:: Data for this task

-- pv_equiv track=rewrite | github.com/Jyoti-Ranjan-Das845/access-control | test.py | get_user_access_level
-- ===== SOURCE A (Python) =====
-- def get_user_access_level(groups):
--     if "Executive_Committee" in groups:
--         return "L3"
--     elif any(g.startswith("VP_") or g.startswith("Director_") for g in groups):
--         return "L2"
--     elif any(g.startswith("Manager_") for g in groups):
--         return "L1"
--     else:
--         return "L0"
-- ===== SOURCE B (Python) =====
-- def get_user_access_level(groups):
--     level = 0
--     for g in groups:
--         if g == "Executive_Committee":
--             k = 3
--         elif g.startswith("VP_") or g.startswith("Director_"):
--             k = 2
--         elif g.startswith("Manager_"):
--             k = 1
--         else:
--             k = 0
--         if k > level:
--             level = k
--     return {3: "L3", 2: "L2", 1: "L1", 0: "L0"}[level]
-- ===== Notes on version B (the rewrite author's own statement) =====
-- stated objective: alternative
-- what changed: Replaces A's three separate short-circuiting scans (membership test plus two any() generator passes) with a single traversal that maintains a running maximum numeric level per group and decodes the max to a string at the end.
import Mathlib
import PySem

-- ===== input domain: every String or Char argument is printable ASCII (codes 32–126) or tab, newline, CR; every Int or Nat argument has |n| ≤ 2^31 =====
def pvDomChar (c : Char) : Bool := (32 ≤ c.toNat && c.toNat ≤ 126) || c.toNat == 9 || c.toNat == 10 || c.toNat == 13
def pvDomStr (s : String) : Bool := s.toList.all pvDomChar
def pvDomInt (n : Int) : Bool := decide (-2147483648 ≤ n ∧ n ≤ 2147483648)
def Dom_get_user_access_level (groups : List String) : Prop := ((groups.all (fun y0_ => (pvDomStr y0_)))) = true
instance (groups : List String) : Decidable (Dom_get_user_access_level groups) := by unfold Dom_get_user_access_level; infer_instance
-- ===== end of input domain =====

-- B replaces A's three short-circuiting scans with one max-accumulating pass; objective: alternative.

-- ===== PORT A =====
def get_user_access_level (groups : List String) : String :=
  if groups.contains "Executive_Committee" then "L3"
  else if groups.any (fun g => PySem.Str.startswith g "VP_" || PySem.Str.startswith g "Director_") then "L2"
  else if groups.any (fun g => PySem.Str.startswith g "Manager_") then "L1"
  else "L0"

-- ===== PORT B =====
def pvLevel (g : String) : Nat :=
  if g = "Executive_Committee" then 3
  else if PySem.Str.startswith g "VP_" || PySem.Str.startswith g "Director_" then 2
  else if PySem.Str.startswith g "Manager_" then 1
  else 0

def pvDecode (n : Nat) : String :=
  if n = 3 then "L3" else if n = 2 then "L2" else if n = 1 then "L1" else "L0"

def get_user_access_level_alt (groups : List String) : String :=
  pvDecode (groups.foldl (fun m g => let k := pvLevel g; if k > m then k else m) 0)

-- ===== PRECONDITION & SPEC =====
def Spec_get_user_access_level (groups : List String) (out : String) : Prop := out = get_user_access_level_alt groups
instance (groups : List String) (out : String) : Decidable (Spec_get_user_access_level groups out) := by unfold Spec_get_user_access_level; infer_instance

-- ===== CLAIM (what is proved, stated in full; the proofs are below) =====
def Claim_equal_get_user_access_level : Prop := ∀ (groups : List String), Dom_get_user_access_level groups → Spec_get_user_access_level groups (get_user_access_level groups)

-- ===== LEMMAS AND PROOFS =====

theorem pvStep_eq_max (m : Nat) (g : String) :
    (let k := pvLevel g; if k > m then k else m) = max m (pvLevel g) := by
  simp only [Nat.max_def]
  split_ifs <;> omega

theorem pvFold_max (gs : List String) : ∀ (a b : Nat),
    gs.foldl (fun m g => max m (pvLevel g)) (max a b)
      = max a (gs.foldl (fun m g => max m (pvLevel g)) b) := by
  induction gs with
  | nil => intro a b; rfl
  | cons g gs ih =>
      intro a b
      simp only [List.foldl_cons]
      rw [Nat.max_assoc]
      exact ih a _

theorem pvFold_char (gs : List String) :
    gs.foldl (fun m g => let k := pvLevel g; if k > m then k else m) 0
      = (if gs.contains "Executive_Committee" then 3
         else if gs.any (fun g => PySem.Str.startswith g "VP_" || PySem.Str.startswith g "Director_") then 2
         else if gs.any (fun g => PySem.Str.startswith g "Manager_") then 1
         else 0) := by
  induction gs with
  | nil => rfl
  | cons g gs ih =>
      simp only [List.foldl_cons, pvStep_eq_max, Nat.max_comm 0 (pvLevel g)] at *
      rw [pvFold_max gs (pvLevel g) 0, ih]
      clear ih
      simp only [List.contains_cons, List.any_cons, pvLevel]
      obtain ⟨c3, hc3⟩ : ∃ b, gs.contains "Executive_Committee" = b := ⟨_, rfl⟩
      obtain ⟨c2, hc2⟩ : ∃ b, (gs.any fun g => PySem.Str.startswith g "VP_" || PySem.Str.startswith g "Director_") = b := ⟨_, rfl⟩
      obtain ⟨c1, hc1⟩ : ∃ b, (gs.any fun g => PySem.Str.startswith g "Manager_") = b := ⟨_, rfl⟩
      simp only [hc3, hc2, hc1]
      by_cases h3 : g = "Executive_Committee"
      · subst h3
        cases c3 <;> cases c2 <;> cases c1 <;> decide
      · have h3' : ("Executive_Committee" == g) = false := by
          simp [Ne.symm h3]
        by_cases h2 : (PySem.Str.startswith g "VP_" || PySem.Str.startswith g "Director_") = true <;>
        by_cases h1 : PySem.Str.startswith g "Manager_" = true <;>
        cases c3 <;> cases c2 <;> cases c1 <;>
        simp_all

theorem get_user_access_level_spec : Claim_equal_get_user_access_level := by
  intro groups _
  unfold Spec_get_user_access_level get_user_access_level get_user_access_level_alt pvDecode
  rw [pvFold_char]
  split_ifs <;> simp_all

::::

— Problem to solve —
Take exactly the lines from the one containing "(let k := pvLevel" through the one containing "cases c3 <;> cases c2 <;> cases c1 <;> decide" in the data above, and output them with nothing added.

— Finished task —
    (let k := pvLevel g; if k > m then k else m) = max m (pvLevel g) := by
  simp only [Nat.max_def]
  split_ifs <;> omega

theorem pvFold_max (gs : List String) : ∀ (a b : Nat),
    gs.foldl (fun m g => max m (pvLevel g)) (max a b)
      = max a (gs.foldl (fun m g => max m (pvLevel g)) b) := by
  induction gs with
  | nil => intro a b; rfl
  | cons g gs ih =>
      intro a b
      simp only [List.foldl_cons]
      rw [Nat.max_assoc]
      exact ih a _

theorem pvFold_char (gs : List String) :
    gs.foldl (fun m g => let k := pvLevel g; if k > m then k else m) 0
      = (if gs.contains "Executive_Committee" then 3
         else if gs.any (fun g => PySem.Str.startswith g "VP_" || PySem.Str.startswith g "Director_") then 2
         else if gs.any (fun g => PySem.Str.startswith g "Manager_") then 1
         else 0) := by
  induction gs with
  | nil => rfl
  | cons g gs ih =>
      simp only [List.foldl_cons, pvStep_eq_max, Nat.max_comm 0 (pvLevel g)] at *
      rw [pvFold_max gs (pvLevel g) 0, ih]
      clear ih
      simp only [List.contains_cons, List.any_cons, pvLevel]
      obtain ⟨c3, hc3⟩ : ∃ b, gs.contains "Executive_Committee" = b := ⟨_, rfl⟩
      obtain ⟨c2, hc2⟩ : ∃ b, (gs.any fun g => PySem.Str.startswith g "VP_" || PySem.Str.startswith g "Director_") = b := ⟨_, rfl⟩
      obtain ⟨c1, hc1⟩ : ∃ b, (gs.any fun g => PySem.Str.startswith g "Manager_") = b := ⟨_, rfl⟩
      simp only [hc3, hc2, hc1]
      by_cases h3 : g = "Executive_Committee"
      · subst h3
        cases c3 <;> cases c2 <;> cases c1 <;> decide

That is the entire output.